# Credit Card Default Prediction – Final Project Report


## Dataset Overview
- Source: From UCI ML Repository, link: https://archive.ics.uci.edu/dataset/350/default+of+credit+card+clients
- Instances: 30,000 credit card clients
- Target: Whether a client defaults on payment in the next month (target: 1 = Yes, 0 = No)

## Objective
To build a classification model that accurately predicts if a credit card customer will default in the following month, based on historical billing and payment data, demographics, and repayment status.

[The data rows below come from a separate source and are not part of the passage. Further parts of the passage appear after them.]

-- pv_equiv track=rewrite | github.com/pinchez420/kca-connect-agentic-ai | backend/app/services/rag_service.py | _should_search_web
-- ===== SOURCE A (Python) =====
-- def _should_search_web(query: str) -> bool:
--     """
--     Determine if a query should trigger web search
--
--     Args:
--         query: User query
--
--     Returns:
--         True if web search should be performed
--     """
--     # Keywords that suggest current/real-time information is needed
--     current_keywords = [
--         'news', 'latest', 'recent', 'current', 'today', 'tomorrow',
--         '2024', '2025', '2023', 'deadline', 'announcement',
--         'update', 'status', 'now', 'this week', 'this month'
--     ]
--
--     query_lower = query.lower()
--
--     # Check for current information keywords
--     for keyword in current_keywords:
--         if keyword in query_lower:
--             return True
--
--     # Check for question marks suggesting information seeking
--     if '?' in query and len(query.split()) > 4:
--         return True
--
--     return False
-- ===== SOURCE B (Python) =====
-- _CURRENT_KEYWORDS = [
--     'news', 'latest', 'recent', 'current', 'today', 'tomorrow',
--     '2024', '2025', '2023', 'deadline', 'announcement',
--     'update', 'status', 'now', 'this week', 'this month'
-- ]
--
--
-- def _should_search_web(query: str) -> bool:
--     """Single left-to-right pass over the lowered query: at each position,
--     test whether some keyword starts there (multi-pattern prefix scan),
--     instead of one full substring search per keyword."""
--     q = query.lower()
--     n = len(q)
--     for i in range(n + 1):
--         for k in _CURRENT_KEYWORDS:
--             if q.startswith(k, i):
--                 return True
--     return '?' in query and len(query.split()) > 4
-- ===== Notes on version B (the rewrite author's own statement) =====
-- stated objective: alternative
-- what changed: B replaces A's per-keyword full substring search with a single left-to-right scan over the lowered query that tests at each position whether any keyword starts there.
import Mathlib
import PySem

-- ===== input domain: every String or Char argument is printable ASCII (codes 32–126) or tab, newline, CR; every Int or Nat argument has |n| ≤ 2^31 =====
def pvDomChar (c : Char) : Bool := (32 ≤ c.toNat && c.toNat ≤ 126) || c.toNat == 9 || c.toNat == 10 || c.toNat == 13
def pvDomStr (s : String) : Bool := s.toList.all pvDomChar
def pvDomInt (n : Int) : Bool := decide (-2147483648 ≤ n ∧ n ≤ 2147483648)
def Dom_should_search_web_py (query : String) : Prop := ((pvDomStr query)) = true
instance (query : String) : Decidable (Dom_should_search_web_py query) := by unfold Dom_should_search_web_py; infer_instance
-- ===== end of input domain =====

-- B scans the lowered query once, testing at each position whether any keyword starts there,
-- instead of A's one full substring search per keyword (alternative decomposition, same cost class).


-- the keyword list, shared verbatim by both Pythons
def pvKeywords : List String :=
  ["news", "latest", "recent", "current", "today", "tomorrow",
   "2024", "2025", "2023", "deadline", "announcement",
   "update", "status", "now", "this week", "this month"]

-- ===== PORT A =====
-- A: 'for keyword in current_keywords: if keyword in query_lower: return True'
def should_search_web_py (query : String) : Bool :=
  let query_lower := PySem.Str.lower query
  if pvKeywords.any (fun k => PySem.Str.isIn k query_lower) then true
  else if PySem.Str.isIn "?" query && decide (4 < (PySem.Str.split₀ query).length) then true
  else false

-- ===== PORT B =====
-- B's inner check at one position: any(q.startswith(k, i) ...) on the suffix starting at i
def pvScan (kws : List (List Char)) : List Char → Bool
  | [] => kws.any (fun k => PySem.Chars.startswith [] k)
  | c :: t => kws.any (fun k => PySem.Chars.startswith (c :: t) k) || pvScan kws t

def should_search_web_py_alt (query : String) : Bool :=
  let q := PySem.Str.lower query
  if pvScan (pvKeywords.map String.toList) q.toList then true
  else PySem.Str.isIn "?" query && decide (4 < (PySem.Str.split₀ query).length)

-- ===== PRECONDITION & SPEC =====
def Spec_should_search_web_py (query : String) (out : Bool) : Prop := out = should_search_web_py_alt query
instance (query : String) (out : Bool) : Decidable (Spec_should_search_web_py query out) := by unfold Spec_should_search_web_py; infer_instance

-- ===== CLAIM (what is proved, stated in full; the proofs are below) =====
def Claim_equal_should_search_web_py : Prop := ∀ (query : String), Dom_should_search_web_py query → Spec_should_search_web_py query (should_search_web_py query)

-- ===== LEMMAS AND PROOFS =====

theorem pvScan_eq_true_iff (kws : List (List Char)) (cs : List Char) :
    pvScan kws cs = true ↔ ∃ k ∈ kws, ∃ j, k <+: cs.drop j := by
  induction cs with
  | nil =>
    simp [pvScan, PySem.Chars.startswith_iff]
  | cons c t ih =>
    simp only [pvScan, Bool.or_eq_true, List.any_eq_true, PySem.Chars.startswith_iff, ih]
    constructor
    · rintro (⟨k, hk, hp⟩ | ⟨k, hk, j, hp⟩)
      · exact ⟨k, hk, 0, hp⟩
      · exact ⟨k, hk, j + 1, by simpa using hp⟩
    · rintro ⟨k, hk, j, hp⟩
      cases j with
      | zero => exact Or.inl ⟨k, hk, hp⟩
      | succ j => exact Or.inr ⟨k, hk, j, by simpa using hp⟩

theorem pvScan_eq_any_isIn (kws : List (List Char)) (cs : List Char) :
    pvScan kws cs = kws.any (fun k => PySem.Chars.isIn k cs) := by
  rcases h : kws.any (fun k => PySem.Chars.isIn k cs) with _ | _
  · rw [Bool.eq_false_iff]
    intro hc
    rcases (pvScan_eq_true_iff kws cs).1 hc with ⟨k, hk, j, hp⟩
    have : PySem.Chars.isIn k cs = true :=
      (PySem.Chars.exists_prefix_drop_iff_isIn k cs).1 ⟨j, hp⟩
    simp only [List.any_eq_false] at h
    exact absurd this (by simpa using h k hk)
  · simp only [List.any_eq_true] at h
    rcases h with ⟨k, hk, hin⟩
    rcases (PySem.Chars.exists_prefix_drop_iff_isIn k cs).2 hin with ⟨j, hp⟩
    exact (pvScan_eq_true_iff kws cs).2 ⟨k, hk, j, hp⟩

-- ===== VERDICT (by name: the statement is the Claim_ definition above) =====
theorem should_search_web_py_spec : Claim_equal_should_search_web_py := by
  intro query _
  unfold Spec_should_search_web_py should_search_web_py should_search_web_py_alt
  simp only []
  rw [pvScan_eq_any_isIn]
  have : (pvKeywords.map String.toList).any
      (fun k => PySem.Chars.isIn k (PySem.Str.lower query).toList)
      = pvKeywords.any (fun k => PySem.Str.isIn k (PySem.Str.lower query)) := by
    simp [List.any_map, PySem.Str.isIn, Function.comp_def]
  rw [this]
  rcases pvKeywords.any (fun k => PySem.Str.isIn k (PySem.Str.lower query)) with _ | _ <;> simp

## Exploratory Data Analysis (EDA)

### Key Steps Taken
- Renamed columns for clarity (PAY_0 → SEP_PAY, etc.)
- Created new features: total_bill, total_payment (later dropped for modeling)
- Examined default distribution:

    - No: 23,364 (77.88%)
    - Yes: 6,636 (22.12%) → Class Imbalance

## Univariate & Bivariate Insights
- Most bill and payment variables showed positive skewness
- Repayment status (PAY_*) was moderately positively correlated with defaulting
- Payment amounts and credit limit had negative correlation with defaults

## Correlation Analysis
Strongest positive correlations with default:
- SEP_PAY: 0.29
- AUG_PAY: 0.23

Strongest negative correlations:
- LIMIT_BAL: -0.15
- SEP_PAYMENT: -0.14

## Data Preprocessing
- Handled outliers using IQR capping
- Addressed skewness via transformations using Power Transformer
- One-hot encoding applied to EDUCATION and MARRIAGE
- Final selected features using selectKbest: 'LIMIT_BAL', 'SEX', 'SEP_PAY', 'AUG_PAY', 'JUL_PAY', 'JUN_PAY',
'MAY_PAY', 'APR_PAY', 'SEP_BILL', 'AUG_BILL', 'JUL_BILL', 'JUN_BILL',
'SEP_PAYMENT', 'AUG_PAYMENT', 'JUL_PAYMENT', 'JUN_PAYMENT',
'MAY_PAYMENT', 'APR_PAYMENT', 'EDUCATION_HIGH_SCHOOL',
'EDUCATION_OTHERS', 'EDUCATION_PG', 'EDUCATION_UG', 
'MARRIAGE_MARRIED', 'MARRIAGE_SINGLE'


## Model Building & Hyperparameter Tuning
| Model               | Accuracy | Precision | Recall | F1-score |
| ------------------- | -------- | --------- | ------ | -------- |
| Logistic Regression | 0.68     | 0.69      | 0.68   | 0.68     |
| Decision Tree       | 0.82     | 0.81      | 0.83   | 0.82     |
| **Random Forest**   | **0.88** | **0.93**  | 0.83   | 0.88     |
| AdaBoost            | 0.86     | 0.93      | 0.78   | 0.85     |
| Gradient Boosting   | 0.87     | 0.94      | 0.80   | 0.86     |


 Best model after tuning: Random Forest Classifier



## Evaluation on Test Set


### Accuracy: ~88%



## Pipeline Deployment

- Created a pipeline using StandardScaler + RandomForestClassifier
- Saved using joblib
- Loaded to predict new unseen data
- Prediction possible using a single-line input array matching selected features



## Final Inferences
- Customers with high PAY_* values (delays in repayment) were more likely to default.
- Higher credit limits and higher repayment amounts correlated with lower default risk.
- Skewed data and class imbalance were handled to enhance model robustness.
- Random Forest outperformed other classifiers in terms of precision and balance between recall and accuracy.
- The pipeline is reusable and deployable for real-time prediction.